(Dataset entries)
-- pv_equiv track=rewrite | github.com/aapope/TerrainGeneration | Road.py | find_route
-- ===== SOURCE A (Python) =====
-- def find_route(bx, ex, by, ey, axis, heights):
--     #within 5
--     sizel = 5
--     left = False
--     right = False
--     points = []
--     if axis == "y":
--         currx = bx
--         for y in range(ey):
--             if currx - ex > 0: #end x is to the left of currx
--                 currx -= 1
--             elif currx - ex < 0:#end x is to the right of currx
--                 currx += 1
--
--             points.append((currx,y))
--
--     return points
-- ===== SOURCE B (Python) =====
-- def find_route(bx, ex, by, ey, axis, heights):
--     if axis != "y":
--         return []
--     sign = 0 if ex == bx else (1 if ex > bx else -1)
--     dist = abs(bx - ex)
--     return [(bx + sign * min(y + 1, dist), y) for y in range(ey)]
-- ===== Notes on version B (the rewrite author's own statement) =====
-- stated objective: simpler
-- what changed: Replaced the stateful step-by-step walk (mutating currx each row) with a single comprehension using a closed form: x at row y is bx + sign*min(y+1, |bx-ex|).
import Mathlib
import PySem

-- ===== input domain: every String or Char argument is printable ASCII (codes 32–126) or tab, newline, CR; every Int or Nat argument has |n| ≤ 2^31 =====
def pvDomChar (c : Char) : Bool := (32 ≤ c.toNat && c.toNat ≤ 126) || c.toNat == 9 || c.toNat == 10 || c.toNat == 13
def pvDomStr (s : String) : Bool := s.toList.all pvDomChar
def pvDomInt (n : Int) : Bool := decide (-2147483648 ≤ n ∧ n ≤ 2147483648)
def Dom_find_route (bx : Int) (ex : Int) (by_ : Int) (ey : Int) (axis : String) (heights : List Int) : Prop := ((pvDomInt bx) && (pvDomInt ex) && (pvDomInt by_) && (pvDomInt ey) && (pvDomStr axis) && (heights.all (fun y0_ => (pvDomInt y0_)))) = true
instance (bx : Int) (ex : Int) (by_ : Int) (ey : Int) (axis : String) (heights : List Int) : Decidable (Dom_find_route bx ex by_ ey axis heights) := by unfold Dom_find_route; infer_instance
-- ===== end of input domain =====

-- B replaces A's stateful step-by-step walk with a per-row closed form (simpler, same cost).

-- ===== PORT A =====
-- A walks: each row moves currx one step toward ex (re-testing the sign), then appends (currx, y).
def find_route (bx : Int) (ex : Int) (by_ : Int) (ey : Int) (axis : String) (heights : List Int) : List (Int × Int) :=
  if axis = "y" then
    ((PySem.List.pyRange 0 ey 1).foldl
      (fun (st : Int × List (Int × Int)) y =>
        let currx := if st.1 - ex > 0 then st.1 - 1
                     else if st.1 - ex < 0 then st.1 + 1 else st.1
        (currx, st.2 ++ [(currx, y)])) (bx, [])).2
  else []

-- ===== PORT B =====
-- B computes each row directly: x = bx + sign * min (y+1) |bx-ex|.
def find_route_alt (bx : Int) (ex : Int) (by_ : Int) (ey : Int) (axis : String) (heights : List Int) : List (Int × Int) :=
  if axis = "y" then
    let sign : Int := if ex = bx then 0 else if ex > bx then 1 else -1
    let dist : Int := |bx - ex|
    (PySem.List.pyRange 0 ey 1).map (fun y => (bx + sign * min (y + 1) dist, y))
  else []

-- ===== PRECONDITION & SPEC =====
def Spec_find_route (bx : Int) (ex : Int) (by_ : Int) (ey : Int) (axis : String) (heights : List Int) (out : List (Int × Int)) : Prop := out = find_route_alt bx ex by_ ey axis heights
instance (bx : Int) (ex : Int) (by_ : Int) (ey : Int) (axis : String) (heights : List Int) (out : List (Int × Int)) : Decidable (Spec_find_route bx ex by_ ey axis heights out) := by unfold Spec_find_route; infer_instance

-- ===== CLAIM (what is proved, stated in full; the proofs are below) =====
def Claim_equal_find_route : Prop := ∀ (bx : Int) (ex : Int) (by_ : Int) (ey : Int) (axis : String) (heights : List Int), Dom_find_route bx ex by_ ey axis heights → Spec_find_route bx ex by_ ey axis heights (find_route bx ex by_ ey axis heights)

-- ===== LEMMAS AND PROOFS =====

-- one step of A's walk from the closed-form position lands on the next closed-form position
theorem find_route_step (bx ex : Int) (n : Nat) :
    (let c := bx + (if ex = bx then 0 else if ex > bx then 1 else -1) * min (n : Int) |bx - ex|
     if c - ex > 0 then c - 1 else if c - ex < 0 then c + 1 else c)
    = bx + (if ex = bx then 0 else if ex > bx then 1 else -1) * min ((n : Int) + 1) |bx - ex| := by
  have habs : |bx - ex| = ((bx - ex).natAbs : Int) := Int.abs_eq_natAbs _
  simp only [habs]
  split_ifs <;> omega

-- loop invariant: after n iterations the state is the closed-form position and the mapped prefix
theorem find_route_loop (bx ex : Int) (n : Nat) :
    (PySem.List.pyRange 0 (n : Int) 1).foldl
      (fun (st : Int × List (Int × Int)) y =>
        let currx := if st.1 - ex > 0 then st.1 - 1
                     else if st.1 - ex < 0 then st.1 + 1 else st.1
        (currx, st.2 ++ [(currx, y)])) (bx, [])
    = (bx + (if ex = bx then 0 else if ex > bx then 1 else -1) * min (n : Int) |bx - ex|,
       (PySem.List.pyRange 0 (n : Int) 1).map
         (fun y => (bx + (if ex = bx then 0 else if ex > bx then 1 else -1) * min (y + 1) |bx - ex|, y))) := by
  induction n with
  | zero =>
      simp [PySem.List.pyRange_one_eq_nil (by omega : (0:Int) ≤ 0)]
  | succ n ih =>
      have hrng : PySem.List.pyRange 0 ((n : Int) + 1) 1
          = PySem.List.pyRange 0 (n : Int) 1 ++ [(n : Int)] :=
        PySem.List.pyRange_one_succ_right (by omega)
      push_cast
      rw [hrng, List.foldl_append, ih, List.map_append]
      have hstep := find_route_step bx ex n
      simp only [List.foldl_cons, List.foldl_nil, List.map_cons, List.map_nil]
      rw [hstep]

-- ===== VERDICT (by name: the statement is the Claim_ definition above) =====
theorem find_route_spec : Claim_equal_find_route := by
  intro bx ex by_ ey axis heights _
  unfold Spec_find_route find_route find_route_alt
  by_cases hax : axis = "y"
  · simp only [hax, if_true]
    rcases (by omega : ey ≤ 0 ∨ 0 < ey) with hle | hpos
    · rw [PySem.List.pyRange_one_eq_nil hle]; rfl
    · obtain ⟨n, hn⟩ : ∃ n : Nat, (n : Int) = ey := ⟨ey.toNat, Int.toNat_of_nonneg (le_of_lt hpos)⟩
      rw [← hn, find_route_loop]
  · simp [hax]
* * *
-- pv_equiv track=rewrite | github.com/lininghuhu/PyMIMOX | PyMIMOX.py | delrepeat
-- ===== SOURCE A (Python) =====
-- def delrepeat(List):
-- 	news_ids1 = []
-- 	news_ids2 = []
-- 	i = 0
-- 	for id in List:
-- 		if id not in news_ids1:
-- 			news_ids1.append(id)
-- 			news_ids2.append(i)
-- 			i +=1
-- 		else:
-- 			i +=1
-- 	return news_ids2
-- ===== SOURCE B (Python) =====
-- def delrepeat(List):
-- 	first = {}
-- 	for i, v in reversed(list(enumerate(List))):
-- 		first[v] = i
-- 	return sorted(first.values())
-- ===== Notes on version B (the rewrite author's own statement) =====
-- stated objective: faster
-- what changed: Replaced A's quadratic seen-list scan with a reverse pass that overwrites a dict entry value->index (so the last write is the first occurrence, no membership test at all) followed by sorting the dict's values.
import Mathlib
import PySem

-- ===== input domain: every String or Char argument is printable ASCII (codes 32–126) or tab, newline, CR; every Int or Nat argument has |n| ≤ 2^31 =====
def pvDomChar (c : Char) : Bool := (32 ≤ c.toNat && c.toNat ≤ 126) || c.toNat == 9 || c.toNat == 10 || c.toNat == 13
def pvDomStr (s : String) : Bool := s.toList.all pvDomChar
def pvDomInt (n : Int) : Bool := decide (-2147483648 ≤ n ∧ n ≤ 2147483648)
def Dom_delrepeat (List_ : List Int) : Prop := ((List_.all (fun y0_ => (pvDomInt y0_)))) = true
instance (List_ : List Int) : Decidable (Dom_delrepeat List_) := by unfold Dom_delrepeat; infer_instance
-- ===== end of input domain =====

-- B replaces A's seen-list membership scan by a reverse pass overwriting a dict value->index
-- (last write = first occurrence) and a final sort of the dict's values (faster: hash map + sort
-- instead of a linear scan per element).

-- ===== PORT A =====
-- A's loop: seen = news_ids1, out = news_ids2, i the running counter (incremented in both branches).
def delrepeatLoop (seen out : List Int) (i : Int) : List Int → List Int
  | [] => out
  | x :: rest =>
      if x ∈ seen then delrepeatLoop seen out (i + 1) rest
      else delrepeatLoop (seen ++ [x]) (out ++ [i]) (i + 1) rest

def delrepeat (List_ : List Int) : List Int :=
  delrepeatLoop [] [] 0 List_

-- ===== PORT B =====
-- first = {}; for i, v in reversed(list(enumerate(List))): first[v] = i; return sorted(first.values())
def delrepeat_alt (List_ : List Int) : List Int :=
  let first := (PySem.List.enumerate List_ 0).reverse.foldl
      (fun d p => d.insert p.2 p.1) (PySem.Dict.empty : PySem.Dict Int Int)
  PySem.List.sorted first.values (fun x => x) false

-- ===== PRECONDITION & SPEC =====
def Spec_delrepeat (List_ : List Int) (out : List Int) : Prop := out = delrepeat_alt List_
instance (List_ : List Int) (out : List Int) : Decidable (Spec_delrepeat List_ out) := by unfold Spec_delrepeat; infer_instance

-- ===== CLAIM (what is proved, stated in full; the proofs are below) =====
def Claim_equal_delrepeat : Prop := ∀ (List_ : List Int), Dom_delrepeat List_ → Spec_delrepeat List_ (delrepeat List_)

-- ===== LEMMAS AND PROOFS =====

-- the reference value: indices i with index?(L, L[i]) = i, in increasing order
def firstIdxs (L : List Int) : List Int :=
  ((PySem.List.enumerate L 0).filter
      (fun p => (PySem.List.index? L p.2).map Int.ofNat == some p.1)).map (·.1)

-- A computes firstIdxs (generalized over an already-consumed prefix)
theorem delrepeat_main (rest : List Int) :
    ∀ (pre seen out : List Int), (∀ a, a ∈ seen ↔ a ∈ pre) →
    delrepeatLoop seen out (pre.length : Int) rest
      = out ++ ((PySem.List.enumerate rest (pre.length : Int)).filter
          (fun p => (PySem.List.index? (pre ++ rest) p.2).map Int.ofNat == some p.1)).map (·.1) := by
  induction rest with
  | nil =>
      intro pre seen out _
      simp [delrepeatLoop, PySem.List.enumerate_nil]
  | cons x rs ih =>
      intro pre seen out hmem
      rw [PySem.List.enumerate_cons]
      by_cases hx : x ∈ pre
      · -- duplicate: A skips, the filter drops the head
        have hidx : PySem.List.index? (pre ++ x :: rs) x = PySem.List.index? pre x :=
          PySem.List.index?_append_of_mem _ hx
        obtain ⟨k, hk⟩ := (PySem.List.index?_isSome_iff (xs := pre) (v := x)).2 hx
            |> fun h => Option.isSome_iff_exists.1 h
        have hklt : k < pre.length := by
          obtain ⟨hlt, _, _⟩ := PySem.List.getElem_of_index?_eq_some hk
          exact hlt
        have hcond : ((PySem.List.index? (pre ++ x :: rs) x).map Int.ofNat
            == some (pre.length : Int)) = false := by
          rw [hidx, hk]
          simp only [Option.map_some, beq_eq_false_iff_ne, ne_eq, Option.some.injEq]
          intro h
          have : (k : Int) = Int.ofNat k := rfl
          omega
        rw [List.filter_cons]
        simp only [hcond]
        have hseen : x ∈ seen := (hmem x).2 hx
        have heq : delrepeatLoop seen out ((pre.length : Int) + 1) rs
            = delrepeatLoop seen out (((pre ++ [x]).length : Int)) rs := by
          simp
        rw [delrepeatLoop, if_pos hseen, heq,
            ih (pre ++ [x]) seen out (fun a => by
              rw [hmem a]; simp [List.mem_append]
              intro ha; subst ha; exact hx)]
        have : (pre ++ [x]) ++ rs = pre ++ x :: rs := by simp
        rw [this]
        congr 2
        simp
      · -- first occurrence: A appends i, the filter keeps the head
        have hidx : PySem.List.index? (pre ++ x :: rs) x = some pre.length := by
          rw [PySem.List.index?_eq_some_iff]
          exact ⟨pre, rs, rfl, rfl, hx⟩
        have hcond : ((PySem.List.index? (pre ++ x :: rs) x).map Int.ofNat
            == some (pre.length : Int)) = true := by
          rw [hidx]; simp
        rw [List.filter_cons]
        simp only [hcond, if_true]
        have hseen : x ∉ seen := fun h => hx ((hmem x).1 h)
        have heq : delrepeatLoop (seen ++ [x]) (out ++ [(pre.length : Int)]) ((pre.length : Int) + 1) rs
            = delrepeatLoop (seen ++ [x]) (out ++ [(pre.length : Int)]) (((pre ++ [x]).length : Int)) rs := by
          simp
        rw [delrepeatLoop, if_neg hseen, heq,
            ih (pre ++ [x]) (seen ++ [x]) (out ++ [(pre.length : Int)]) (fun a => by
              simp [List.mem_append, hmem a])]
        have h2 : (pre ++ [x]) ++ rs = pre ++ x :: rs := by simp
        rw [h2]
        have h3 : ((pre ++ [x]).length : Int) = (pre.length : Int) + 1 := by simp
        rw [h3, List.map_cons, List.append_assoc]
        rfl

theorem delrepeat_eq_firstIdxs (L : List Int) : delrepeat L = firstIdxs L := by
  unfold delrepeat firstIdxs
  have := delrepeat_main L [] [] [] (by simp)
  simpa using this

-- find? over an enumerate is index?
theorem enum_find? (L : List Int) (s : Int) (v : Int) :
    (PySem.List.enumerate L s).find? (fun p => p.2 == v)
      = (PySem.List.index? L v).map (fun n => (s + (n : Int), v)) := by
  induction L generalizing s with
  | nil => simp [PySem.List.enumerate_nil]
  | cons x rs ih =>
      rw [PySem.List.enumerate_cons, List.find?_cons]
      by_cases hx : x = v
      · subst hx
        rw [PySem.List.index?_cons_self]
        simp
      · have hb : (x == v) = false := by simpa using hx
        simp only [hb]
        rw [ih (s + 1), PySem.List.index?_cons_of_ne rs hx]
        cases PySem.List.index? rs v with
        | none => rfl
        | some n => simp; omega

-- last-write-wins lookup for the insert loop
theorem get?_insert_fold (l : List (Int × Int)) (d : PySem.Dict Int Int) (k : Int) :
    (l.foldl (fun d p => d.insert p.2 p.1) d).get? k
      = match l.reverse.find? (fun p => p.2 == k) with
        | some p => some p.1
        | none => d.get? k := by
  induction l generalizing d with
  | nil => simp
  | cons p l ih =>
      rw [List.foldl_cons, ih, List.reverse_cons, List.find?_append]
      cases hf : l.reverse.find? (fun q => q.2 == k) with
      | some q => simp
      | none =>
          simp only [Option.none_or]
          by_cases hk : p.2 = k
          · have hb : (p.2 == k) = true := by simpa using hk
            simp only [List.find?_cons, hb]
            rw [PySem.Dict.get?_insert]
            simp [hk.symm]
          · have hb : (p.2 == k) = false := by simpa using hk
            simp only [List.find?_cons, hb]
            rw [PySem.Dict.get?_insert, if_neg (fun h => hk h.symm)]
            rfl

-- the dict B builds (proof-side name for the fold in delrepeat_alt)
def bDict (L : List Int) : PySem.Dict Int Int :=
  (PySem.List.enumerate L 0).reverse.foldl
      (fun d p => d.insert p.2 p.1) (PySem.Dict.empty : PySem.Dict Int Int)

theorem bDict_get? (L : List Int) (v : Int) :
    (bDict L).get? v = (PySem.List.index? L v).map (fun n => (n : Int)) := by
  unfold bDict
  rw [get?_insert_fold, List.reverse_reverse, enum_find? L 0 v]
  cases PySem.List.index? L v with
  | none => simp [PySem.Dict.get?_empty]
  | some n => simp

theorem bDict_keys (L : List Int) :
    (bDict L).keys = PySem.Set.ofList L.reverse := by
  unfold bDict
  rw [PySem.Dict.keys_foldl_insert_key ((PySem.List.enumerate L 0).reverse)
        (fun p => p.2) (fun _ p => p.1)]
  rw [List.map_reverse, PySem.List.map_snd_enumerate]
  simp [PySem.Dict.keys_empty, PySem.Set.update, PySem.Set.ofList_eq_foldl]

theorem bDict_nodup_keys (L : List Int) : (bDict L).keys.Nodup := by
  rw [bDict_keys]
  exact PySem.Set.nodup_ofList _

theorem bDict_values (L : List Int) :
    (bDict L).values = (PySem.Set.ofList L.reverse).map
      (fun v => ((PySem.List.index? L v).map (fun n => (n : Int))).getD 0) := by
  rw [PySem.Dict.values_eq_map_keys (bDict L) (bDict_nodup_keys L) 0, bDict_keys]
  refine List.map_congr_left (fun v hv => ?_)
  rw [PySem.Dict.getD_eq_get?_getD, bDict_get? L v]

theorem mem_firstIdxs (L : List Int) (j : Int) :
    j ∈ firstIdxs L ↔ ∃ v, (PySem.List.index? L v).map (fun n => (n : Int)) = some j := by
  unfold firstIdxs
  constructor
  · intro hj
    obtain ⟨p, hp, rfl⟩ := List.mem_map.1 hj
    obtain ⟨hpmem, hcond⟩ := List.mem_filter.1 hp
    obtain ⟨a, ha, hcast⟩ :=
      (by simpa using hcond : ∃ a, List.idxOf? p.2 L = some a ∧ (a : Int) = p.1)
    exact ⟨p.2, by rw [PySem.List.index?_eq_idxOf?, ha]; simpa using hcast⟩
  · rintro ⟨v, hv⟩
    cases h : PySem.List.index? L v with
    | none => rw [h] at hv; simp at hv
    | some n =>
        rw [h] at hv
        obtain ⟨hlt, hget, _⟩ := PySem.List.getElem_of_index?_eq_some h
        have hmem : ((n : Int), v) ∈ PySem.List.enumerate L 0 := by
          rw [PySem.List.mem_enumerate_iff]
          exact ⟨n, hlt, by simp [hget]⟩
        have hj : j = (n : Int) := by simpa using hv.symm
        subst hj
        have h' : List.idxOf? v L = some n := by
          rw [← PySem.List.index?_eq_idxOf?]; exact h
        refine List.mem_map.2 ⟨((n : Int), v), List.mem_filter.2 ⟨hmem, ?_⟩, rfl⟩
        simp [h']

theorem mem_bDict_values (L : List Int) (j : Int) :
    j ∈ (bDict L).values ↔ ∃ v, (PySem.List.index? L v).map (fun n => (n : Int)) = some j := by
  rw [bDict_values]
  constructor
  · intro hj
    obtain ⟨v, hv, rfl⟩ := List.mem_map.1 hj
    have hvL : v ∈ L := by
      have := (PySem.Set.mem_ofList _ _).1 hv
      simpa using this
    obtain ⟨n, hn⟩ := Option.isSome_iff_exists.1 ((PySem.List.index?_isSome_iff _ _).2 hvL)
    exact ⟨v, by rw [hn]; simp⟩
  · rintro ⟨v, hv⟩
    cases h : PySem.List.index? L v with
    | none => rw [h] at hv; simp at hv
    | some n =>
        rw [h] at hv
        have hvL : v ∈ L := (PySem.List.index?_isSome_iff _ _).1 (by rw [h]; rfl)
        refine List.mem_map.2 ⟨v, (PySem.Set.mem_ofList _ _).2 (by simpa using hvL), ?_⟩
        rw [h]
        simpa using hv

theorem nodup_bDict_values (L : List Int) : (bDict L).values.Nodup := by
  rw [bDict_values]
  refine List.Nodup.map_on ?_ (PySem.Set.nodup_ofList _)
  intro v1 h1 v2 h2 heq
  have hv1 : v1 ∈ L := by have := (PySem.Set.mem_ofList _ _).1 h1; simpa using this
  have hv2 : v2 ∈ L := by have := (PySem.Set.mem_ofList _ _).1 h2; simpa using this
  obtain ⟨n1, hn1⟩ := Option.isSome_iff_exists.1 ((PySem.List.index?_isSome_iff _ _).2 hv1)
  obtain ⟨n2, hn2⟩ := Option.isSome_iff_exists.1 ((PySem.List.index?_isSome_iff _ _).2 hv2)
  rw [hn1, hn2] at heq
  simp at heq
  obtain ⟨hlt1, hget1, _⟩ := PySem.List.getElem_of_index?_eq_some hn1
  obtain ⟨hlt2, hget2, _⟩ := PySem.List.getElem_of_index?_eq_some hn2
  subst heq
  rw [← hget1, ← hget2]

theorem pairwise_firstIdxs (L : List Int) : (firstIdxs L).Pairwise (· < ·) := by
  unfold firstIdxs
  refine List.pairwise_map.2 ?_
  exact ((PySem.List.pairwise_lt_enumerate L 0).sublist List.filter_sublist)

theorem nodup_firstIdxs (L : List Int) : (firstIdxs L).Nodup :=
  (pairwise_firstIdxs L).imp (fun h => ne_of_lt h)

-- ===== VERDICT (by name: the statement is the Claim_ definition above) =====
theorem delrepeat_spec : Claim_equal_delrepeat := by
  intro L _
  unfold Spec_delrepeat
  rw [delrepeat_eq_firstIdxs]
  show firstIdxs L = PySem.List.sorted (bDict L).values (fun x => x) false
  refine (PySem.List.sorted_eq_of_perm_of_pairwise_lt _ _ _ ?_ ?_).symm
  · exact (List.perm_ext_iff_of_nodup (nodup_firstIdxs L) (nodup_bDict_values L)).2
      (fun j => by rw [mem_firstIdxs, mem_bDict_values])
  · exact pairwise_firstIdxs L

**WHAT YOU SHOULD DO**
Look through the preceding entries for the word "prefix". Report how many lines hold it, and only that number.

**EXPECTED ANSWER**
2